• ASSIGNMENT
The records should be restated exactly from their first line through the line with "fold it back up" in it.

• PROVIDED RECORDS
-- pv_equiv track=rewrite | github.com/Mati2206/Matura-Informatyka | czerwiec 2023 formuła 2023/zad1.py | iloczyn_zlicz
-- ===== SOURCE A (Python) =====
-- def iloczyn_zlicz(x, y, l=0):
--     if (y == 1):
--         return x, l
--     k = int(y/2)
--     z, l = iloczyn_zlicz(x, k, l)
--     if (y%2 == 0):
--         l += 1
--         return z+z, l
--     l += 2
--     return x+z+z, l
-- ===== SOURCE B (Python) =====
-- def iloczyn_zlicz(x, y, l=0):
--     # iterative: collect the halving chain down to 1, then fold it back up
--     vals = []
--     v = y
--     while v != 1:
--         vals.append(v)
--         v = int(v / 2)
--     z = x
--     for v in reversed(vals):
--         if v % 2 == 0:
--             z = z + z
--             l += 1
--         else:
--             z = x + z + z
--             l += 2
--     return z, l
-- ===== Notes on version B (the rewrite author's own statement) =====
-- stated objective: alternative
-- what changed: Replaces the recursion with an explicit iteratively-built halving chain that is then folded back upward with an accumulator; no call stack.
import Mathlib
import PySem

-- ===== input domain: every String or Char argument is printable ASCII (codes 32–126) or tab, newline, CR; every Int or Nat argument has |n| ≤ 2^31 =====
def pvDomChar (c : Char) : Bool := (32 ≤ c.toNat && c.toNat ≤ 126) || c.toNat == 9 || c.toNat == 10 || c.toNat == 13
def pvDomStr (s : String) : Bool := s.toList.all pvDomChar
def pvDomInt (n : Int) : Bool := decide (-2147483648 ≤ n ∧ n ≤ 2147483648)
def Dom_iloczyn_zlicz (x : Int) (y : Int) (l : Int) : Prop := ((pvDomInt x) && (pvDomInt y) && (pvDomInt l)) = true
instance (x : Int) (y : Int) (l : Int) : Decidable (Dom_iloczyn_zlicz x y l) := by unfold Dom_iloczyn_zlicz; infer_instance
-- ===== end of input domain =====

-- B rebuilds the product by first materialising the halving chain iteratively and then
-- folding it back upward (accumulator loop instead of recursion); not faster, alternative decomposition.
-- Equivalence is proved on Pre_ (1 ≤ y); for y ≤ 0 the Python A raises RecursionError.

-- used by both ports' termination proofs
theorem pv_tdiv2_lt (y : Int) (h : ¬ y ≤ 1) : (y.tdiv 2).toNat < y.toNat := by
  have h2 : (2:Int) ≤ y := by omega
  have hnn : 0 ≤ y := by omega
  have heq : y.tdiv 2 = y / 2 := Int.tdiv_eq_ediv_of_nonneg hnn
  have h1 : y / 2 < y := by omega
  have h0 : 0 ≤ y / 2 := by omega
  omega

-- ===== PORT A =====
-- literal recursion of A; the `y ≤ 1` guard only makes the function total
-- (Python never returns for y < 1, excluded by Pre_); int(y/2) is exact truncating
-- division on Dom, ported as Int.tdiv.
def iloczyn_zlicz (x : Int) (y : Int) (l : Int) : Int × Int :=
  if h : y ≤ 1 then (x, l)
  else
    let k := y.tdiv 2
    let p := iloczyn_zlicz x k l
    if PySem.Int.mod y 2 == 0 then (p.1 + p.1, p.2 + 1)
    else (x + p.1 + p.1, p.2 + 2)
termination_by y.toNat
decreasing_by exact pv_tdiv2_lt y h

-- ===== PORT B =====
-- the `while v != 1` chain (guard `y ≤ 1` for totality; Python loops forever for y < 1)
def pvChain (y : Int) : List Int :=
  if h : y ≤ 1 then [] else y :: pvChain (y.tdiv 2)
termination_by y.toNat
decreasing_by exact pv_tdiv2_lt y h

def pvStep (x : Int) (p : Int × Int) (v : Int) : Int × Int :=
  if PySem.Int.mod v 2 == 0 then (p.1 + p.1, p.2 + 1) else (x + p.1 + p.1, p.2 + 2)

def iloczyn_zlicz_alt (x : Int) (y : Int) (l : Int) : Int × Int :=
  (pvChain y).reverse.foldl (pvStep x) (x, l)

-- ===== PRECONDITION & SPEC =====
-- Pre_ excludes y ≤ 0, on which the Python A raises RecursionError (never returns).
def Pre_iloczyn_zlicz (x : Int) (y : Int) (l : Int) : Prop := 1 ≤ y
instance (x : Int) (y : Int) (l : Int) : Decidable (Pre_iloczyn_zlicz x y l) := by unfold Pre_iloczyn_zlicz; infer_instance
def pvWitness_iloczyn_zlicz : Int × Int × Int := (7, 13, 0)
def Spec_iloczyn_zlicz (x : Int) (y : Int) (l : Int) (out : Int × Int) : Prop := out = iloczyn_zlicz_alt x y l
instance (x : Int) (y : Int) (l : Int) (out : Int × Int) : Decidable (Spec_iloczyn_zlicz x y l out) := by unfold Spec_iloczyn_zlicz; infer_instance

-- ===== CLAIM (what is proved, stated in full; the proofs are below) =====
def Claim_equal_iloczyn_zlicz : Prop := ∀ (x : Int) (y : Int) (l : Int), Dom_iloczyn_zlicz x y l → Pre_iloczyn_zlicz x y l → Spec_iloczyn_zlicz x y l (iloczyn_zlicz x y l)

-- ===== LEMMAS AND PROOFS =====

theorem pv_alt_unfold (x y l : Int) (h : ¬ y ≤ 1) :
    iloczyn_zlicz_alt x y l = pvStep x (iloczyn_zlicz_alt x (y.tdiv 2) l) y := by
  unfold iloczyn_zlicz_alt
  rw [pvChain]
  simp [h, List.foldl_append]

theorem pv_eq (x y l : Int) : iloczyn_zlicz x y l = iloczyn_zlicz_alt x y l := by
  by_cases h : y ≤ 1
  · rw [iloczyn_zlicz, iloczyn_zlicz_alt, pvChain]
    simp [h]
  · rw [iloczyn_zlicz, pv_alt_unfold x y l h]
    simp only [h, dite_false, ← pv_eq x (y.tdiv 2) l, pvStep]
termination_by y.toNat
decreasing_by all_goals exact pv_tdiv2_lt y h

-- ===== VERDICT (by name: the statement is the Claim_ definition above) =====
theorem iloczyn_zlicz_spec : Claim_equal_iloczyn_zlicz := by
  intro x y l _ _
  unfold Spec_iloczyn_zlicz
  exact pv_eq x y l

• EXERCISE ANSWER
-- pv_equiv track=rewrite | github.com/Mati2206/Matura-Informatyka | czerwiec 2023 formuła 2023/zad1.py | iloczyn_zlicz
-- ===== SOURCE A (Python) =====
-- def iloczyn_zlicz(x, y, l=0):
--     if (y == 1):
--         return x, l
--     k = int(y/2)
--     z, l = iloczyn_zlicz(x, k, l)
--     if (y%2 == 0):
--         l += 1
--         return z+z, l
--     l += 2
--     return x+z+z, l
-- ===== SOURCE B (Python) =====
-- def iloczyn_zlicz(x, y, l=0):
--     # iterative: collect the halving chain down to 1, then fold it back up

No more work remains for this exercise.